Appeals Court Affirms Judgment against Former Employee Who Was “Currently” Addicted on Date of Her Constructive Discharge

Claiming that she was forced to resign her position as a clerk at a high school on December 16, 2009 because of a disability, the plaintiff in this case sued her former employer, the Houston Independent School District (HISD), complaining of unlawful discrimination under the Texas Commission on Human Rights Act (TCHRA). Specifically, the plaintiff alleged that she had been constructively terminated “on the fact that she had just been released from an in-patient medical treatment facility” and “due to her alleged abuse of prescription medication.”

HISD moved for summary judgment, arguing that the plaintiff was not disabled under the TCHRA because the TCHRA expressly excluded addiction from the definition of disability. The plaintiff responded that the exclusion should not apply, claiming that she was not “currently” addicted on December 16, 2009, the date of her constructive termination.

The trial court granted summary judgment to HISD. The plaintiff appealed, and the Texas Court of Appeals affirmed.
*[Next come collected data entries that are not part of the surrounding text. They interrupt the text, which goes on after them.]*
-- pv_equiv track=rewrite | github.com/projectbtle/argXtract | argxtract/core/binary_operations.py | sign_extend
-- ===== SOURCE A (Python) =====
-- def sign_extend(value, total_bits=32):
--     bin_value = bin(int('1'+value, 16))[3:]
--     top_bit = bin_value[0]
--     length_bits = len(bin_value)
--     num_sign_bits = total_bits - length_bits
--     extended_bits = ''
--     for i in range(num_sign_bits):
--         extended_bits += top_bit
--     extended_bits += bin_value
--     extended_hex = '%0*x' % ((len(extended_bits) + 3) // 4, int(extended_bits, 2))
--     return extended_hex
-- ===== SOURCE B (Python) =====
-- def sign_extend(value, total_bits=32):
--     bits = 4 * len(value)
--     n = int(value, 16)
--     sign = (n >> (bits - 1)) & 1
--     ext = total_bits - bits
--     if ext > 0:
--         if sign:
--             n += ((1 << ext) - 1) << bits
--         width = (total_bits + 3) // 4
--     else:
--         width = (bits + 3) // 4
--     return '%0*x' % (width, n)
-- ===== Notes on version B (the rewrite author's own statement) =====
-- stated objective: idiomatic
-- what changed: Replaces A's binary-string pipeline (build a bit string via bin(), prepend the top bit in a character-append loop, reparse with int(...,2)) by direct integer bit arithmetic: read the sign bit with a shift and add the sign-extension block as one number, no loop and no intermediate strings.
-- outside the precondition, e.g. on sign_extend('0_0', 8): A returns '00', B returns '000'
import Mathlib
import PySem

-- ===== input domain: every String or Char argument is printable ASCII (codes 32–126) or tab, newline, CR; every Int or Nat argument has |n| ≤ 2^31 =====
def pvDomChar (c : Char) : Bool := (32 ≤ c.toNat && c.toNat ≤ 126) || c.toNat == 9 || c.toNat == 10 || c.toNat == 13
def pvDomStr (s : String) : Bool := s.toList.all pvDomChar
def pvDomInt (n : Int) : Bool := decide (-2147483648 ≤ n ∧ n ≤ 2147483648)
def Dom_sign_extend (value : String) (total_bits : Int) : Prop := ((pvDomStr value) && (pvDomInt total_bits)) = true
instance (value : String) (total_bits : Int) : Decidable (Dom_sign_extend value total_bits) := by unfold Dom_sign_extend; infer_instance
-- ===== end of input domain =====

-- B replaces A's build-a-bit-string-and-reparse pipeline by direct integer bit arithmetic (no loop, no intermediate strings).

-- ===== PORT A =====

-- hex digit value, as used by int(_,16); junk (0) only outside Pre_ (Pre_ admits hex digits only)
def pvHexVal (c : Char) : Nat :=
  if 48 ≤ c.toNat ∧ c.toNat ≤ 57 then c.toNat - 48        -- '0'..'9'
  else if 97 ≤ c.toNat ∧ c.toNat ≤ 102 then c.toNat - 87  -- 'a'..'f'
  else if 65 ≤ c.toNat ∧ c.toNat ≤ 70 then c.toNat - 55   -- 'A'..'F'
  else 0

-- int(s, 16) on a list of hex digits (exact on the Pre_ domain)
def pvParseHex (l : List Char) : Nat := l.foldl (fun a c => a * 16 + pvHexVal c) 0

def pvBitChar (b : Nat) : Char := if b = 1 then '1' else '0'

-- binary digits of m, MSB first ([] for 0)
def pvBinGo (m : Nat) : List Char :=
  if h : m = 0 then [] else pvBinGo (m / 2) ++ [pvBitChar (m % 2)]
decreasing_by exact Nat.div_lt_self (Nat.pos_of_ne_zero h) (by omega)

-- bin(m), as a character list ("0b…")
def pvBin (m : Nat) : List Char := '0' :: 'b' :: (if m = 0 then ['0'] else pvBinGo m)

-- int(s, 2) on a list of '0'/'1' characters
def pvParseBin (l : List Char) : Nat := l.foldl (fun a c => a * 2 + (if c = '1' then 1 else 0)) 0

-- hex digits of m, MSB first, lowercase ([] for 0)
def pvHexGo (m : Nat) : List Char :=
  if h : m = 0 then []
  else pvHexGo (m / 16) ++ [if m % 16 < 10 then Char.ofNat (48 + m % 16) else Char.ofNat (87 + m % 16)]
decreasing_by exact Nat.div_lt_self (Nat.pos_of_ne_zero h) (by omega)

-- '%0*x' % (width, n): lowercase hex of n, zero-padded on the left to width
def pvHexPad (width : Int) (n : Nat) : String :=
  let h := if n = 0 then ['0'] else pvHexGo n
  String.mk (List.replicate (width.toNat - h.length) '0' ++ h)

def sign_extend (value : String) (total_bits : Int) : String :=
  -- bin(int('1'+value,16))[3:]  ([3:] on a string = drop 3)
  let bin_value := (pvBin (pvParseHex ('1' :: value.toList))).drop 3
  let top_bit := bin_value.headD '0'   -- bin_value[0]; bin_value ≠ [] under Pre_
  let length_bits : Int := bin_value.length
  let num_sign_bits := total_bits - length_bits
  let extended_bits := (PySem.List.pyRange 0 num_sign_bits 1).foldl (fun acc _ => acc ++ [top_bit]) []
  let extended_bits := extended_bits ++ bin_value
  pvHexPad (PySem.Int.floordiv ((extended_bits.length : Int) + 3) 4) (pvParseBin extended_bits)

-- ===== PORT B =====
def sign_extend_alt (value : String) (total_bits : Int) : String :=
  let bits : Int := 4 * value.toList.length   -- len(value)
  let n := pvParseHex value.toList          -- int(value, 16); exact on the Pre_ domain
  let sign := (n >>> (bits - 1).toNat) &&& 1  -- (n >> (bits-1)) & 1; bits ≥ 4 under Pre_
  let ext := total_bits - bits
  if ext > 0 then
    let n := if sign = 1 then n + ((1 <<< ext.toNat) - 1) <<< bits.toNat else n
    pvHexPad (PySem.Int.floordiv (total_bits + 3) 4) n
  else
    pvHexPad (PySem.Int.floordiv (bits + 3) 4) n

-- ===== PRECONDITION & SPEC =====
def pvIsHexDig (c : Char) : Bool :=
  (48 ≤ c.toNat && c.toNat ≤ 57) || (97 ≤ c.toNat && c.toNat ≤ 102) || (65 ≤ c.toNat && c.toNat ≤ 70)

-- Pre_ excludes the empty string (A raises IndexError) and any non-hex-digit character: there A usually
-- raises ValueError, except for underscore digit separators like '0_0' (accepted by Python's int), where
-- the padding width is anybody's choice: A pads to the underscore-free digit count, B to the raw length
-- (so they can differ when the requested total_bits does not already dominate both widths).
def Pre_sign_extend (value : String) (total_bits : Int) : Prop :=
  value.toList ≠ [] ∧ value.toList.all pvIsHexDig = true
instance (value : String) (total_bits : Int) : Decidable (Pre_sign_extend value total_bits) := by
  unfold Pre_sign_extend; infer_instance

def pvWitness_sign_extend : String × Int := ("f", 8)

def Spec_sign_extend (value : String) (total_bits : Int) (out : String) : Prop := out = sign_extend_alt value total_bits
instance (value : String) (total_bits : Int) (out : String) : Decidable (Spec_sign_extend value total_bits out) := by unfold Spec_sign_extend; infer_instance

-- ===== CLAIM (what is proved, stated in full; the proofs are below) =====
def Claim_equal_sign_extend : Prop := ∀ (value : String) (total_bits : Int), Dom_sign_extend value total_bits → Pre_sign_extend value total_bits → Spec_sign_extend value total_bits (sign_extend value total_bits)

-- ===== LEMMAS AND PROOFS =====

-- fixed-width binary of n (k bits, MSB first): proof-side characterisation of A's bit string
def pvFixBits : Nat → Nat → List Char
  | 0, _ => []
  | k+1, n => pvFixBits k (n / 2) ++ [pvBitChar (n % 2)]

theorem pvFixBits_length (k n : Nat) : (pvFixBits k n).length = k := by
  induction k generalizing n with
  | zero => rfl
  | succ k ih => simp [pvFixBits, ih]

theorem pvHexVal_lt (c : Char) (h : pvIsHexDig c = true) : pvHexVal c < 16 := by
  unfold pvIsHexDig at h
  unfold pvHexVal
  simp only [Bool.or_eq_true, Bool.and_eq_true, decide_eq_true_eq] at h
  split_ifs <;> omega

theorem pvParseHex_foldl (l : List Char) (a : Nat) :
    l.foldl (fun a c => a * 16 + pvHexVal c) a = a * 16 ^ l.length + pvParseHex l := by
  induction l generalizing a with
  | nil => simp [pvParseHex]
  | cons c l ih =>
      simp only [List.foldl_cons, List.length_cons]
      rw [ih, show pvParseHex (c :: l) = List.foldl (fun a c => a * 16 + pvHexVal c) (0 * 16 + pvHexVal c) l from rfl, ih]
      ring

theorem pvParseHex_lt (l : List Char) (h : l.all pvIsHexDig = true) :
    pvParseHex l < 16 ^ l.length := by
  induction l with
  | nil => simp [pvParseHex]
  | cons c l ih =>
      simp only [List.all_cons, Bool.and_eq_true] at h
      have hc := pvHexVal_lt c h.1
      have hl := ih h.2
      have : pvParseHex (c :: l) = pvHexVal c * 16 ^ l.length + pvParseHex l := by
        rw [show pvParseHex (c :: l) = List.foldl (fun a c => a * 16 + pvHexVal c) (0 * 16 + pvHexVal c) l from rfl,
          pvParseHex_foldl]
        ring
      rw [this, List.length_cons, pow_succ]
      calc pvHexVal c * 16 ^ l.length + pvParseHex l
      _ < pvHexVal c * 16 ^ l.length + 16 ^ l.length := by omega
      _ = (pvHexVal c + 1) * 16 ^ l.length := by ring
      _ ≤ 16 ^ l.length * 16 := by
          rw [Nat.mul_comm (16 ^ l.length) 16]
          exact Nat.mul_le_mul_right _ (by omega)

theorem pvBinGo_spec (k : Nat) : ∀ a n : Nat, 0 < a → n < 2 ^ k →
    pvBinGo (2 ^ k * a + n) = pvBinGo a ++ pvFixBits k n := by
  induction k with
  | zero =>
      intro a n _ hn
      interval_cases n
      simp [pvFixBits]
  | succ k ih =>
      intro a n ha hn
      have hp : (2:Nat) ^ (k+1) = 2 * 2 ^ k := by rw [pow_succ]; ring
      have key : 2 ^ (k+1) * a + n = 2 * (2 ^ k * a) + n := by rw [hp]; ring
      have hm : 2 * (2 ^ k * a) + n ≠ 0 := by positivity
      rw [key, pvBinGo, dif_neg hm]
      have hdiv : (2 * (2 ^ k * a) + n) / 2 = 2 ^ k * a + n / 2 := by omega
      have hmod : (2 * (2 ^ k * a) + n) % 2 = n % 2 := by omega
      rw [hdiv, hmod, ih a (n / 2) ha (by omega), pvFixBits, List.append_assoc]

theorem pvHeadD_append_of_ne_nil {α : Type} (l l' : List α) (d : α) (h : l ≠ []) :
    (l ++ l').headD d = l.headD d := by
  cases l with
  | nil => exact absurd rfl h
  | cons a l => rfl

theorem pvFixBits_headD (k : Nat) : ∀ n : Nat, (pvFixBits (k + 1) n).headD '0' = pvBitChar (n / 2 ^ k % 2) := by
  induction k with
  | zero => intro n; simp [pvFixBits]
  | succ k ih =>
      intro n
      have hne : pvFixBits (k + 1) (n / 2) ≠ [] := by
        intro h
        have := pvFixBits_length (k + 1) (n / 2)
        rw [h] at this
        simp at this
      rw [show pvFixBits (k + 1 + 1) n = pvFixBits (k + 1) (n / 2) ++ [pvBitChar (n % 2)] from rfl,
        pvHeadD_append_of_ne_nil _ _ _ hne, ih]
      congr 1
      rw [Nat.div_div_eq_div_mul, pow_succ]
      ring_nf

theorem pvFoldlBin_fixBits (k : Nat) : ∀ n a : Nat, n < 2 ^ k →
    (pvFixBits k n).foldl (fun a c => a * 2 + (if c = '1' then 1 else 0)) a = a * 2 ^ k + n := by
  induction k with
  | zero =>
      intro n a hn
      interval_cases n
      simp [pvFixBits]
  | succ k ih =>
      intro n a hn
      have hp : (2:Nat) ^ (k+1) = 2 * 2 ^ k := by rw [pow_succ]; ring
      rw [pvFixBits, List.foldl_append, ih (n / 2) a (by omega)]
      simp only [List.foldl_cons, List.foldl_nil]
      have hb : (if pvBitChar (n % 2) = '1' then 1 else 0) = n % 2 := by
        rcases Nat.mod_two_eq_zero_or_one n with h | h <;> rw [h] <;> simp [pvBitChar]
      rw [hb]
      have : a * 2 ^ (k + 1) = a * 2 ^ k * 2 := by rw [pow_succ]; ring
      omega

theorem pvFoldlBin_replicate_one (e : Nat) : ∀ a : Nat,
    (List.replicate e '1').foldl (fun a c => a * 2 + (if c = '1' then 1 else 0)) a + 1
      = (a + 1) * 2 ^ e := by
  induction e with
  | zero => intro a; simp
  | succ e ih =>
      intro a
      have hone : (if ('1':Char) = '1' then (1:Nat) else 0) = 1 := if_pos rfl
      rw [List.replicate_succ, List.foldl_cons, ih, hone, pow_succ]
      ring

theorem pvFoldlBin_replicate_zero (e : Nat) : ∀ a : Nat,
    (List.replicate e '0').foldl (fun a c => a * 2 + (if c = '1' then 1 else 0)) a
      = a * 2 ^ e := by
  induction e with
  | zero => intro a; simp
  | succ e ih =>
      intro a
      rw [List.replicate_succ, List.foldl_cons]
      simp only [show ('0' = '1') = False from by simp, if_false]
      rw [ih, pow_succ]
      ring

theorem pvFoldl_append_const (l : List Int) (c : Char) : ∀ acc : List Char,
    l.foldl (fun acc _ => acc ++ [c]) acc = acc ++ List.replicate l.length c := by
  induction l with
  | nil => intro acc; simp
  | cons x l ih =>
      intro acc
      rw [List.foldl_cons, ih, List.length_cons]
      simp [List.append_assoc, List.replicate_succ]

theorem sign_extend_main (value : String) (t : Int)
    (hne : value.toList ≠ []) (hall : value.toList.all pvIsHexDig = true) :
    sign_extend value t = sign_extend_alt value t := by
  unfold sign_extend sign_extend_alt
  dsimp only
  set L := value.toList with hLdef
  set k := L.length with hkdef
  set N := pvParseHex L with hNdef
  have hk1 : 1 ≤ k := List.length_pos_of_ne_nil hne
  have h16 : (16:Nat) ^ k = 2 ^ (4 * k) := by
    rw [show (16:Nat) = 2 ^ 4 from rfl, ← pow_mul]
  have hNlt : N < 2 ^ (4 * k) := by rw [← h16]; exact pvParseHex_lt L hall
  -- int('1'+value, 16) = 2^(4k) + N
  have hparse1 : pvParseHex ('1' :: L) = 2 ^ (4 * k) * 1 + N := by
    unfold pvParseHex
    rw [List.foldl_cons, pvParseHex_foldl]
    rw [show pvHexVal '1' = 1 from rfl, ← hkdef, h16, ← hNdef]
    ring
  -- bin(...)[3:] = pvFixBits (4k) N
  have hbin1 : pvBinGo 1 = ['1'] := by simp [pvBinGo, pvBitChar]
  have hbinval : (pvBin (pvParseHex ('1' :: L))).drop 3 = pvFixBits (4 * k) N := by
    rw [hparse1, pvBin, if_neg (by positivity), pvBinGo_spec (4 * k) 1 N one_pos hNlt, hbin1]
    rfl
  rw [hbinval, pvFixBits_length]
  push_cast
  -- the top bit
  have htop : (pvFixBits (4 * k) N).headD '0' = pvBitChar (N / 2 ^ (4 * k - 1) % 2) := by
    rw [show 4 * k = (4 * k - 1) + 1 from by omega, pvFixBits_headD]
    simp
  rw [htop]
  -- the sign-extension loop builds a replicate
  rw [pvFoldl_append_const, PySem.List.length_pyRange_one, List.nil_append, sub_zero]
  -- B's sign bit is the same top bit
  have hsign : (N >>> (4 * (k:Int) - 1).toNat) &&& 1 = N / 2 ^ (4 * k - 1) % 2 := by
    rw [Nat.and_one_is_mod, Nat.shiftRight_eq_div_pow,
      show ((4 * (k:Int) - 1).toNat) = 4 * k - 1 from by omega]
  rw [hsign]
  by_cases hgt : t - 4 * (k:Int) > 0
  · rw [if_pos hgt]
    -- the widths agree
    have hlen : ((List.replicate (t - 4 * (k:Int)).toNat (pvBitChar (N / 2 ^ (4 * k - 1) % 2))
        ++ pvFixBits (4 * k) N).length : Int) = t := by
      rw [List.length_append, List.length_replicate, pvFixBits_length]
      push_cast
      omega
    rcases Nat.mod_two_eq_zero_or_one (N / 2 ^ (4 * k - 1)) with hs | hs
    · -- top bit 0: zero-extension, value unchanged
      rw [hs] at hlen ⊢
      have : pvParseBin (List.replicate (t - 4 * (k:Int)).toNat (pvBitChar 0) ++ pvFixBits (4 * k) N) = N := by
        unfold pvParseBin
        rw [show pvBitChar 0 = '0' from rfl, List.foldl_append, pvFoldlBin_replicate_zero,
          pvFoldlBin_fixBits (4 * k) N _ hNlt]
        ring
      rw [this, if_neg (by omega), hlen]
    · -- top bit 1: sign-extension block added
      rw [hs] at hlen ⊢
      have : pvParseBin (List.replicate (t - 4 * (k:Int)).toNat (pvBitChar 1) ++ pvFixBits (4 * k) N)
          = (2 ^ (t - 4 * (k:Int)).toNat - 1) * 2 ^ (4 * k) + N := by
        unfold pvParseBin
        rw [show pvBitChar 1 = '1' from rfl, List.foldl_append,
          pvFoldlBin_fixBits (4 * k) N _ hNlt]
        have h2 : (1:Nat) ≤ 2 ^ (t - 4 * (k:Int)).toNat := Nat.one_le_two_pow
        have hrep := pvFoldlBin_replicate_one (t - 4 * (k:Int)).toNat 0
        have : List.foldl (fun a c => a * 2 + if c = '1' then 1 else 0) 0
            (List.replicate (t - 4 * (k:Int)).toNat '1') = 2 ^ (t - 4 * (k:Int)).toNat - 1 := by
          omega
        rw [this]
      rw [this, if_pos rfl, hlen]
      congr 1
      rw [Nat.one_shiftLeft, Nat.shiftLeft_eq]
      have h4k : ((4 * (k:Int))).toNat = 4 * k := by omega
      rw [h4k]
      ring
  · rw [if_neg hgt]
    have he0 : (t - 4 * (k:Int)).toNat = 0 := by omega
    rw [he0, List.replicate_zero, List.nil_append]
    have : pvParseBin (pvFixBits (4 * k) N) = N := by
      unfold pvParseBin
      rw [pvFoldlBin_fixBits (4 * k) N _ hNlt]
      ring
    rw [this, pvFixBits_length]
    norm_cast

theorem sign_extend_spec : Claim_equal_sign_extend := by
  intro value total_bits _ hpre
  unfold Spec_sign_extend
  exact sign_extend_main value total_bits hpre.1 hpre.2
In its decision, the appellate court explained that the TCHRA prohibited an employer from discharging or discriminating against an employee on the basis of disability, among other classifications. “Disability” was a defined term under the TCHRA, the appellate court continued, noting that, with respect to an individual, it was defined as “a mental or physical impairment that substantially limits at least one major life activity of that individual, a record of such an impairment, or being regarded as having such an impairment.”  The appellate court then pointed out that the TCHRA specifically excluded from this definition, “a current condition of addiction to the use of alcohol, a drug, an illegal substance, or a federally controlled substance.” 

It explained that the Texas legislature had enacted the TCHRA with the express purpose to “provide for the execution of the policies embodied in Title I of the Americans with Disabilities Act of 1990 and its subsequent amendments.”  It then observed that the exclusions under the TCHRA and the Americans with Disabilities Act were similar in both their wording and their effect, and that the purpose of both provisions was to limit the coverage of persons who might otherwise receive protections because of their addictions.  Referencing federal law, the appellate court then construed a “current condition of addiction” as a condition of addiction that was sufficiently recent to justify the employer’s reasonable belief that the addiction remained an ongoing problem. 

With this in mind, the appellate court determined that the evidence had “conclusively established” that the plaintiff, who had been admitted to the hospital on December 10, 2009 with a diagnosis of “opiate dependency” and discharged on December 15, 2009, had suffered from an opiate addiction in the days and weeks preceding her resignation. Even if the plaintiff were free from addiction on December 16, 2009, the day of her resignation, that was “[s]uch a short period of abstinence, particularly following such a severe drug problem,” that it did not remove from HISD’s mind a reasonable belief that the drug use remained a problem. Therefore, as a matter of law, it ruled, the plaintiff’s addiction was sufficiently recent at the time of her purported termination for HISD to reasonably believe that her addiction was ongoing and interfering with the essential duties of her job. [Melendez v. Houston Independent School District, 2013 Tex. App. Lexis 14765 (Tex. Ct.App. Dec. 5, 2013).]